No sabíamos mucho, al margen de las fotos que nos
habían mostrado en las lecciones de entrenamiento. Según las fotos eran
amarillos, bajos, humanoides y repugnantes. Nos mostraban las fotos para que
viéramos al enemigo invisible.
—Estoy agotada —dijo Olga—. Voy a aprovechar el
descanso para dormir.
—¿Con quién vas a soñar? —le pregunté.
—Los soldados no sueñan —dijo Olga.
Aferré la baranda y miré el espejeo de las llamas
en el oleaje. Las aguas parecían mansas, pero esa corriente podía arrastrar a
un hombre hasta Nueva Sumatra en menos de un día. De pronto me sentí mal. El
cuerpo me ardía. Tuve ganas de tirarme al mar.
—A veces me pregunto por qué hacemos esto —murmuré.
—Por la más antigua de las razones —dijo Olga.
—¿Dinero?
—Desesperación —dijo Olga. Me palmeó el hombro y se
despidió—. ¿Vas a dormir?
—Tal vez tome unos tragos con Am-Bó.
—No te emborraches demasiado —dijo Olga mientras caminaba hacia la barraca—. Mañana tenemos
lección. —Dijo algo más, pero el paleteo de un helicóptero que aterrizaba en el
hospital de la base le tapó las palabras.
No me emborracharía demasiado, pero me
emborracharía.
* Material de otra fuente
-- pv_equiv track=rewrite | github.com/TeonaB/Limbaje-formale-si-automate | main.py | verificaCuvant
-- ===== SOURCE A (Python) =====
-- def verificaCuvant(gramatica, simbol, cuvant):
--     if len(cuvant) == 0:
--         for regula in gramatica:
--             if regula[0] == simbol and regula[2] == "x":
--                 return True
--         return False
--     if len(cuvant) == 1:
--         for regula in gramatica:
--             if regula[0] == simbol and regula[2] == cuvant[0] and len(regula)<=3:
--                 return True
--     for regula in gramatica:
--         if regula[0] == simbol and regula[2] == cuvant[0] and len(regula)>3:
--             if verificaCuvant(gramatica, regula[4], cuvant[1:]):
--                 return True
--     return False
-- ===== SOURCE B (Python) =====
-- def verificaCuvant(gramatica, simbol, cuvant):
--     # Bottom-up DP (NFA-style reachability): sweep the word right-to-left,
--     # maintaining the SET of symbols that derive the current suffix; one pass
--     # over the grammar per position, stopping early once the set is empty.
--     # Malformed (too short) rules are skipped.
--     S = {r[0] for r in gramatica if len(r) > 2 and r[2] == "x"}
--     first = True  # are we at the last position of the word?
--     for c in reversed(cuvant):
--         T = set()
--         for r in gramatica:
--             if len(r) > 2 and r[2] == c:
--                 if len(r) <= 3:
--                     if first:
--                         T.add(r[0])
--                 elif len(r) > 4 and r[4] in S:
--                     T.add(r[0])
--         S = T
--         first = False
--         if not S:
--             break
--     return simbol in S
-- ===== Notes on version B (the rewrite author's own statement) =====
-- stated objective: alternative
-- what changed: Replaced A's branching recursion over (symbol, suffix) by a right-to-left DP sweep that maintains the set of all symbols deriving the current suffix (one grammar pass per position, early exit on the empty set), skipping malformed (too short) rules instead of indexing into them.
-- outside the precondition, e.g. on verificaCuvant([['S', '->', 'a', '|']], 'S', ''): A returns False, B returns False; on verificaCuvant([['S', '->', 'a', '|']], 'S', 'a'): A raises IndexError, B returns False
import Mathlib
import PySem

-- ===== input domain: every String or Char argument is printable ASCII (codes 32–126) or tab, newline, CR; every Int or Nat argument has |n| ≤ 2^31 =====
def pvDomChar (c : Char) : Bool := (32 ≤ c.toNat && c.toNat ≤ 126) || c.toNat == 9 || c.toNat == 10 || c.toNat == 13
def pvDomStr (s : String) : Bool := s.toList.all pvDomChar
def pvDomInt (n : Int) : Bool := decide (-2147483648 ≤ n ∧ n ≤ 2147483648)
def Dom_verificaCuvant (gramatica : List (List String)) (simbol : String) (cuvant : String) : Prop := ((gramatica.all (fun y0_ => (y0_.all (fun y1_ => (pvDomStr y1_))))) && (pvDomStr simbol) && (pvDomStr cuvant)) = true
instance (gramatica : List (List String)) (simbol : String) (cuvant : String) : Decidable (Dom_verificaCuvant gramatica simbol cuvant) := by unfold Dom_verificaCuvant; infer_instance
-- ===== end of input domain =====

-- B replaces A's branching recursion over (symbol, suffix) by a right-to-left
-- deriver-set DP sweep, one grammar pass per position with early exit on the
-- empty set, skipping malformed rules (objective: alternative).

-- rule[i] with Python semantics; inside Pre_ every index A's code accesses is in
-- range, so the "" default is never consulted there.
def pvGetS (r : List String) (i : Int) : String := (PySem.List.pyGet? r i).getD ""

-- ===== PORT A =====
-- A's recursion on (simbol, cuvant); each for-with-early-return-True is List.any.
def vCuvA (g : List (List String)) (simbol : String) : List Char → Bool
  | [] => g.any fun r => pvGetS r 0 == simbol && pvGetS r 2 == "x"
  | c :: rest =>
    (if rest.isEmpty then
       g.any fun r => pvGetS r 0 == simbol && pvGetS r 2 == String.ofList [c] && decide (r.length ≤ 3)
     else false)
    || g.any fun r => pvGetS r 0 == simbol && pvGetS r 2 == String.ofList [c] && decide (3 < r.length) && vCuvA g (pvGetS r 4) rest

def verificaCuvant (gramatica : List (List String)) (simbol : String) (cuvant : String) : Bool :=
  vCuvA gramatica simbol cuvant.toList

-- ===== PORT B =====
-- the initial set: symbols with an epsilon ("x") rule
def vCuvBeps (g : List (List String)) : PySem.Set String :=
  PySem.Set.ofList (g.filterMap fun r =>
    if decide (2 < r.length) && pvGetS r 2 == "x" then some (pvGetS r 0) else none)

-- body of B's inner 'for r in gramatica' loop, producing the next set T
def vCuvBstep (g : List (List String)) (c : Char) (S : PySem.Set String) (first : Bool) : PySem.Set String :=
  g.foldl (fun T r =>
    if decide (2 < r.length) && pvGetS r 2 == String.ofList [c] then
      if r.length ≤ 3 then
        (if first then PySem.Set.add T (pvGetS r 0) else T)
      else
        (if decide (4 < r.length) && PySem.Set.contains S (pvGetS r 4) then PySem.Set.add T (pvGetS r 0) else T)
    else T) PySem.Set.empty

-- B's 'for c in reversed(cuvant)' loop with its early 'break' on the empty set
def vCuvBgo (g : List (List String)) : List Char → PySem.Set String → Bool → PySem.Set String
  | [], S, _ => S
  | c :: cs, S, first =>
      let T := vCuvBstep g c S first
      if T.isEmpty then T else vCuvBgo g cs T false

def verificaCuvant_alt (gramatica : List (List String)) (simbol : String) (cuvant : String) : Bool :=
  PySem.Set.contains (vCuvBgo gramatica cuvant.toList.reverse (vCuvBeps gramatica) true) simbol

-- ===== PRECONDITION & SPEC =====
-- Pre_ excludes grammars containing a malformed rule (length other than 3 or ≥ 5,
-- i.e. one A would index out of range) whose head symbol is reachable (the start
-- symbol or the continuation symbol of some long rule): there the Python A raises
-- IndexError on most words.  It is slightly narrower than A's exact return domain
-- (A still returns when the malformed reachable rule is never consulted past its
-- head — see cites); B skips malformed rules and always returns.
def ruleOK (g : List (List String)) (s0 : String) (r : List String) : Prop :=
  r.length = 3 ∨ 5 ≤ r.length ∨
    (r ≠ [] ∧ pvGetS r 0 ≠ s0 ∧ ∀ r' ∈ g, 4 < r'.length → pvGetS r 0 ≠ pvGetS r' 4)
Tomaría el ómnibus militar hasta el pueblo y empinaría unos
tragos con Am-Bó. Pocos, pero no por cuidar mi salud, sino mi bolsillo. Quería
tener un buen fajo cuando completara mis dos años de servicio en Acuario. Un
año de Acuario era un poco más corto que un año terrestre, pero ése era sólo un
dato académico. En el mundo real, dos años
en Acuario eran una eternidad en el infierno.
Nuestro
consuelo era que la Tierra
tampoco era un paraíso, aunque quizá pudiera serlo con una buena cuenta
bancaria. A la vuelta quería contar que había pasado dos años matando shingos,
pero aclarando que además de héroe era rico. Los soldados no sueñan. El dinero
era el mejor pasaporte a la gloria.
Me encontré con Am-Bó en la parada del ómnibus. Nos
llevábamos bien, y yo casi no hablaba con el resto de los pilotos. En realidad,
tampoco hablaba mucho con Am-Bó. Tal vez por eso nos llevábamos bien. Esa noche
Am-Bó sudaba febrilmente. La tez oscura le brillaba como un grano de café.
—Me siento mal —dijo—. Estoy descompuesto.
—Nos pasa a todos. Es como si hubiera algo en el
aire.
—Son las llamas —dijo Am-Bó—. ¿Viste las llamas?
Nunca las habíamos visto con tanta claridad desde aquí.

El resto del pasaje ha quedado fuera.